══ The data ══

-- === main B-side evaluation: B's body (over any key list / feasibility predicate) equals
-- the slice-free A formula ===
theorem pvMainB (keys : List String) (hnd : keys.Nodup) (P : String → Prop) [DecidablePred P] (nm : Int) :
    (let n : Int := (keys.length : Int)
     let feasible := keys.filter (fun s => decide (P s))
     let fact := (PySem.List.pyRange 1 n 1).foldl
        (fun f i => f ++ [(PySem.List.pyGet? f (-1)).getD 0 * i]) [(1 : Int)]
     let per := if n > 0 then (PySem.List.pyGet? fact (n - 1)).getD 0 else 1
     let total := (feasible.length : Int) * per
     let m := if nm > 0 then min nm total else 0
     (PySem.List.pyRange 0 m 1).foldl (fun result k =>
        let leader := (PySem.List.pyGet? feasible (PySem.Int.floordiv k per)).getD ""
        let rest := match PySem.List.remove? keys leader with
          | some l => l
          | none => keys
        let r := PySem.Int.mod k per
        let j := pvWhileJ fact r keys.length (n - 1)
        let individual := [[leader]] ++
          (PySem.List.slice rest none (some (n - 1 - j))).map (fun s => [s])
        let tail := PySem.List.slice rest (some (n - 1 - j)) none
        let st := (PySem.List.pyRange j 0 (-1)).foldl (pvStepB fact) (tail, r, individual)
        result ++ [st.2.2]) [])
    = if nm ≤ 0 then []
      else ((keys.filter (fun s => decide (P s))).flatMap (fun leader =>
        (PySem.List.permutations (keys.filter (fun s => decide (s ≠ leader)))
            (keys.filter (fun s => decide (s ≠ leader))).length).map
          (fun perm => [leader] :: perm.map (fun g => [g])))).take nm.toNat := by
  dsimp only
  -- abbreviations
  set nN := keys.length with hnN
  set feasible := keys.filter (fun s => decide (P s)) with hfs
  set fact := (PySem.List.pyRange 1 (nN : Int) 1).foldl
      (fun f i => f ++ [(PySem.List.pyGet? f (-1)).getD 0 * i]) [(1 : Int)] with hfact0
  -- the factorial table
  have hfactList : fact = (List.range (max nN 1)).map (fun i => ((Nat.factorial i : Nat) : Int)) := by
    rcases Nat.eq_zero_or_pos nN with h0 | hpos
    · rw [hfact0, h0]
      rw [PySem.List.pyRange_one_eq_nil (by norm_num)]
      simp [List.range_succ, Nat.factorial]
    · have : (nN : Int) = 1 + ((nN - 1 : Nat) : Int) := by omega
      rw [hfact0, this, pvFactEq (nN - 1)]
      congr 2
      omega
  have hperN : (if (nN : Int) > 0 then (PySem.List.pyGet? fact ((nN : Int) - 1)).getD 0 else 1)
      = ((Nat.factorial (nN - 1) : Nat) : Int) := by
    rcases Nat.eq_zero_or_pos nN with h0 | hpos
    · rw [if_neg (by omega)]
      rw [h0]
      norm_num [Nat.factorial]
    · rw [if_pos (by omega)]
      have hidx : ((nN : Int) - 1) = ((nN - 1 : Nat) : Int) := by omega
      rw [hidx]
      show PySem.List.pyGetD fact ((nN - 1 : Nat) : Int) 0 = _
      rw [PySem.List.pyGetD_natCast, hfactList,
        PySem.List.getD_map_range _ _ _ _ (by omega)]
  rw [hperN]
  set perN := Nat.factorial (nN - 1) with hperdef
  have hperpos : 0 < perN := Nat.factorial_pos _
  set totalN := feasible.length * perN with htotal
  have htotalc : (feasible.length : Int) * ((perN : Nat) : Int) = ((totalN : Nat) : Int) := by
    rw [htotal]; push_cast; ring
  rw [htotalc]
  by_cases hnm : nm ≤ 0
  · rw [if_pos hnm, if_neg (by omega)]
    rw [PySem.List.pyRange_one_eq_nil le_rfl]
    rfl
  · rw [if_neg hnm, if_pos (by omega)]
    have hmN : min nm ((totalN : Nat) : Int) = ((min nm.toNat totalN : Nat) : Int) := by
      omega
    rw [hmN]
    set mN := min nm.toNat totalN with hmdef
    rw [PySem.List.pyRange_zero_natCast, PySem.List.foldl_append_singleton_eq_map, List.nil_append,
      List.map_map]
    -- the decoded k-th individual
    have hbody : ∀ kN : Nat, kN < totalN →
        (let leader := (PySem.List.pyGet? feasible
            (PySem.Int.floordiv ((kN : Nat) : Int) ((perN : Nat) : Int))).getD ""
         let rest := match PySem.List.remove? keys leader with
           | some l => l
           | none => keys
         let r := PySem.Int.mod ((kN : Nat) : Int) ((perN : Nat) : Int)
         let j := pvWhileJ fact r keys.length ((nN : Int) - 1)
         let individual := [[leader]] ++
            (PySem.List.slice rest none (some ((nN : Int) - 1 - j))).map (fun s => [s])
         let tail := PySem.List.slice rest (some ((nN : Int) - 1 - j)) none
         let st := (PySem.List.pyRange j 0 (-1)).foldl (pvStepB fact) (tail, r, individual)
         st.2.2)
        = [feasible.getD (kN / perN) ""] ::
            (pvUnrank (nN - 1) (keys.filter (fun s => decide (s ≠ feasible.getD (kN / perN) "")))
              (kN % perN)).map (fun s => [s]) := by
      intro kN hk
      have hF : 0 < feasible.length := by
        rcases Nat.eq_zero_or_pos feasible.length with h | h
        · exfalso
          rw [htotal, h, Nat.zero_mul] at hk
          omega
        · exact h
      have hNpos : 0 < nN := by
        have : feasible.length ≤ nN := by
          rw [hfs, hnN]; exact List.length_filter_le _ _
        omega
      dsimp only
      rw [PySem.Int.floordiv_natCast, PySem.Int.mod_natCast]
      have hqlt : kN / perN < feasible.length := Nat.div_lt_of_lt_mul (by rw [Nat.mul_comm]; omega)
      have hleader : (PySem.List.pyGet? feasible ((kN / perN : Nat) : Int)).getD ""
          = feasible.getD (kN / perN) "" := by
        show PySem.List.pyGetD feasible ((kN / perN : Nat) : Int) "" = _
        rw [PySem.List.pyGetD_natCast]
      rw [hleader]
      set leader := feasible.getD (kN / perN) "" with hld
      have hmem : leader ∈ keys := by
        rw [hld, List.getD_eq_getElem _ _ hqlt]
        exact List.mem_of_mem_filter (List.getElem_mem hqlt)
      have hrest : (keys.filter (fun s => decide (s ≠ leader))).length = nN - 1 := by
        have := pvFilterNeLen keys leader hnd hmem
        omega
      rw [pvRemoveEqFilter keys leader hnd hmem]
      have hidx : (nN : Int) - 1 = ((nN - 1 : Nat) : Int) := by omega
      have hfactLk : ∀ i : Nat, (i : Int) < (fact.length : Int) →
          (PySem.List.pyGet? fact (i : Int)).getD 0 = ((Nat.factorial i : Nat) : Int) := by
        intro i hi
        rw [hfactList] at hi ⊢
        rw [List.length_map, List.length_range] at hi
        show PySem.List.pyGetD _ ((i : Nat) : Int) 0 = _
        rw [PySem.List.pyGetD_natCast,
          PySem.List.getD_map_range _ _ _ _ (by exact_mod_cast hi)]
      have hflen : fact.length = max nN 1 := by
        rw [hfactList, List.length_map, List.length_range]
      have hrlt : kN % perN < Nat.factorial (nN - 1) := by
        rw [← hperdef]; exact Nat.mod_lt _ hperpos
      rw [hidx]
      obtain ⟨jN, hjeq, hjle, hjlt, hjall⟩ :=
        pvWhileJChar fact hfactLk (kN % perN) nN (nN - 1) (by omega) hrlt
      rw [show keys.length = nN from rfl, hjeq]
      have hsub : ((nN - 1 : Nat) : Int) - ((jN : Nat) : Int) = ((nN - 1 - jN : Nat) : Int) := by
        omega
      rw [hsub, PySem.List.slice_to_natCast, PySem.List.slice_from_natCast]
      have htail : ((keys.filter (fun s => decide (s ≠ leader))).drop (nN - 1 - jN)).length = jN := by
        rw [List.length_drop, hrest]
        omega
      rw [pvInnerBChar fact hfactLk jN _ _ _ htail hjlt (by omega)]
      rw [pvUnrankPrefix (nN - 1) jN _ (kN % perN) hrest hjle hjall]
      simp [List.map_append]
    -- rewrite every body application below mN < totalN
    have hcongr : (List.range mN).map
          ((fun k => (let leader := (PySem.List.pyGet? feasible
              (PySem.Int.floordiv k ((perN : Nat) : Int))).getD ""
            let rest := match PySem.List.remove? keys leader with
              | some l => l
              | none => keys
            let r := PySem.Int.mod k ((perN : Nat) : Int)
            let j := pvWhileJ fact r keys.length ((nN : Int) - 1)
            let individual := [[leader]] ++
               (PySem.List.slice rest none (some ((nN : Int) - 1 - j))).map (fun s => [s])
            let tail := PySem.List.slice rest (some ((nN : Int) - 1 - j)) none
            let st := (PySem.List.pyRange j 0 (-1)).foldl (pvStepB fact) (tail, r, individual)
            st.2.2)) ∘ (fun kN : Nat => ((kN : Nat) : Int)))
        = (List.range mN).map (fun kN =>
            [feasible.getD (kN / perN) ""] ::
              (pvUnrank (nN - 1) (keys.filter (fun s => decide (s ≠ feasible.getD (kN / perN) "")))
                (kN % perN)).map (fun s => [s])) := by
      apply List.map_congr_left
      intro kN hkN
      rw [List.mem_range] at hkN
      exact hbody kN (by omega)
    rw [hcongr]
    -- the full decoded table equals the A-side flatMap
    have hAfull : (List.range totalN).map (fun kN =>
          [feasible.getD (kN / perN) ""] ::
            (pvUnrank (nN - 1) (keys.filter (fun s => decide (s ≠ feasible.getD (kN / perN) "")))
              (kN % perN)).map (fun s => [s]))
        = feasible.flatMap (fun leader =>
            (PySem.List.permutations (keys.filter (fun s => decide (s ≠ leader)))
                (keys.filter (fun s => decide (s ≠ leader))).length).map
              (fun perm => [leader] :: perm.map (fun g => [g]))) := by
      rw [htotal, pvChunk]
      rw [← pvFlatMapGetD "" _ feasible]
      apply List.flatMap_congr
      intro i hi
      rw [List.mem_range] at hi
      have hleadmem : feasible.getD i "" ∈ keys := by
        rw [List.getD_eq_getElem _ _ hi]
        exact List.mem_of_mem_filter (List.getElem_mem hi)
      have hrest : (keys.filter (fun s => decide (s ≠ feasible.getD i ""))).length = nN - 1 := by
        have := pvFilterNeLen keys (feasible.getD i "") hnd hleadmem
        have hNpos : 0 < nN := by
          have h1 : feasible.length ≤ nN := by
            rw [hfs, hnN]; exact List.length_filter_le _ _
          omega
        omega
      have hinner : (List.range perN).map (fun j =>
            [feasible.getD ((i * perN + j) / perN) ""] ::
              (pvUnrank (nN - 1)
                (keys.filter (fun s => decide (s ≠ feasible.getD ((i * perN + j) / perN) "")))
                ((i * perN + j) % perN)).map (fun s => [s]))
          = (List.range perN).map (fun j =>
            [feasible.getD i ""] ::
              (pvUnrank (nN - 1) (keys.filter (fun s => decide (s ≠ feasible.getD i "")))
                j).map (fun s => [s])) := by
        apply List.map_congr_left
        intro j hj
        rw [List.mem_range] at hj
        have hdiv : (i * perN + j) / perN = i := by
          rw [Nat.add_comm, Nat.add_mul_div_right _ _ hperpos, Nat.div_eq_of_lt hj, Nat.zero_add]
        have hmod : (i * perN + j) % perN = j := by
          rw [Nat.add_comm, Nat.add_mul_mod_self_right, Nat.mod_eq_of_lt hj]
        rw [hdiv, hmod]
      rw [hinner]
      have hmapmap : (List.range perN).map (fun j =>
            [feasible.getD i ""] ::
              (pvUnrank (nN - 1) (keys.filter (fun s => decide (s ≠ feasible.getD i ""))) j).map
                (fun s => [s]))
          = ((List.range perN).map
              (pvUnrank (nN - 1) (keys.filter (fun s => decide (s ≠ feasible.getD i ""))))).map
              (fun p => [feasible.getD i ""] :: p.map (fun g => [g])) := by
        rw [List.map_map]
        rfl
      rw [hmapmap, hperdef, pvUnrankPerm (nN - 1) _ hrest, hrest]
    -- truncate: range mN = take of range totalN
    have htake : (List.range mN).map (fun kN =>
          [feasible.getD (kN / perN) ""] ::
            (pvUnrank (nN - 1) (keys.filter (fun s => decide (s ≠ feasible.getD (kN / perN) "")))
              (kN % perN)).map (fun s => [s]))
        = ((List.range totalN).map (fun kN =>
            [feasible.getD (kN / perN) ""] ::
              (pvUnrank (nN - 1) (keys.filter (fun s => decide (s ≠ feasible.getD (kN / perN) "")))
                (kN % perN)).map (fun s => [s]))).take nm.toNat := by
      rw [← List.map_take, List.take_range, ← hmdef]
    rw [htake, hAfull]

═══

Only the lines above starting at the one containing "have hleader : (PySem.List.pyGet?" and ending at the one containing "have hidx : (nN", both included, are to be returned, exactly as they read.

      have hleader : (PySem.List.pyGet? feasible ((kN / perN : Nat) : Int)).getD ""
          = feasible.getD (kN / perN) "" := by
        show PySem.List.pyGetD feasible ((kN / perN : Nat) : Int) "" = _
        rw [PySem.List.pyGetD_natCast]
      rw [hleader]
      set leader := feasible.getD (kN / perN) "" with hld
      have hmem : leader ∈ keys := by
        rw [hld, List.getD_eq_getElem _ _ hqlt]
        exact List.mem_of_mem_filter (List.getElem_mem hqlt)
      have hrest : (keys.filter (fun s => decide (s ≠ leader))).length = nN - 1 := by
        have := pvFilterNeLen keys leader hnd hmem
        omega
      rw [pvRemoveEqFilter keys leader hnd hmem]
      have hidx : (nN : Int) - 1 = ((nN - 1 : Nat) : Int) := by omega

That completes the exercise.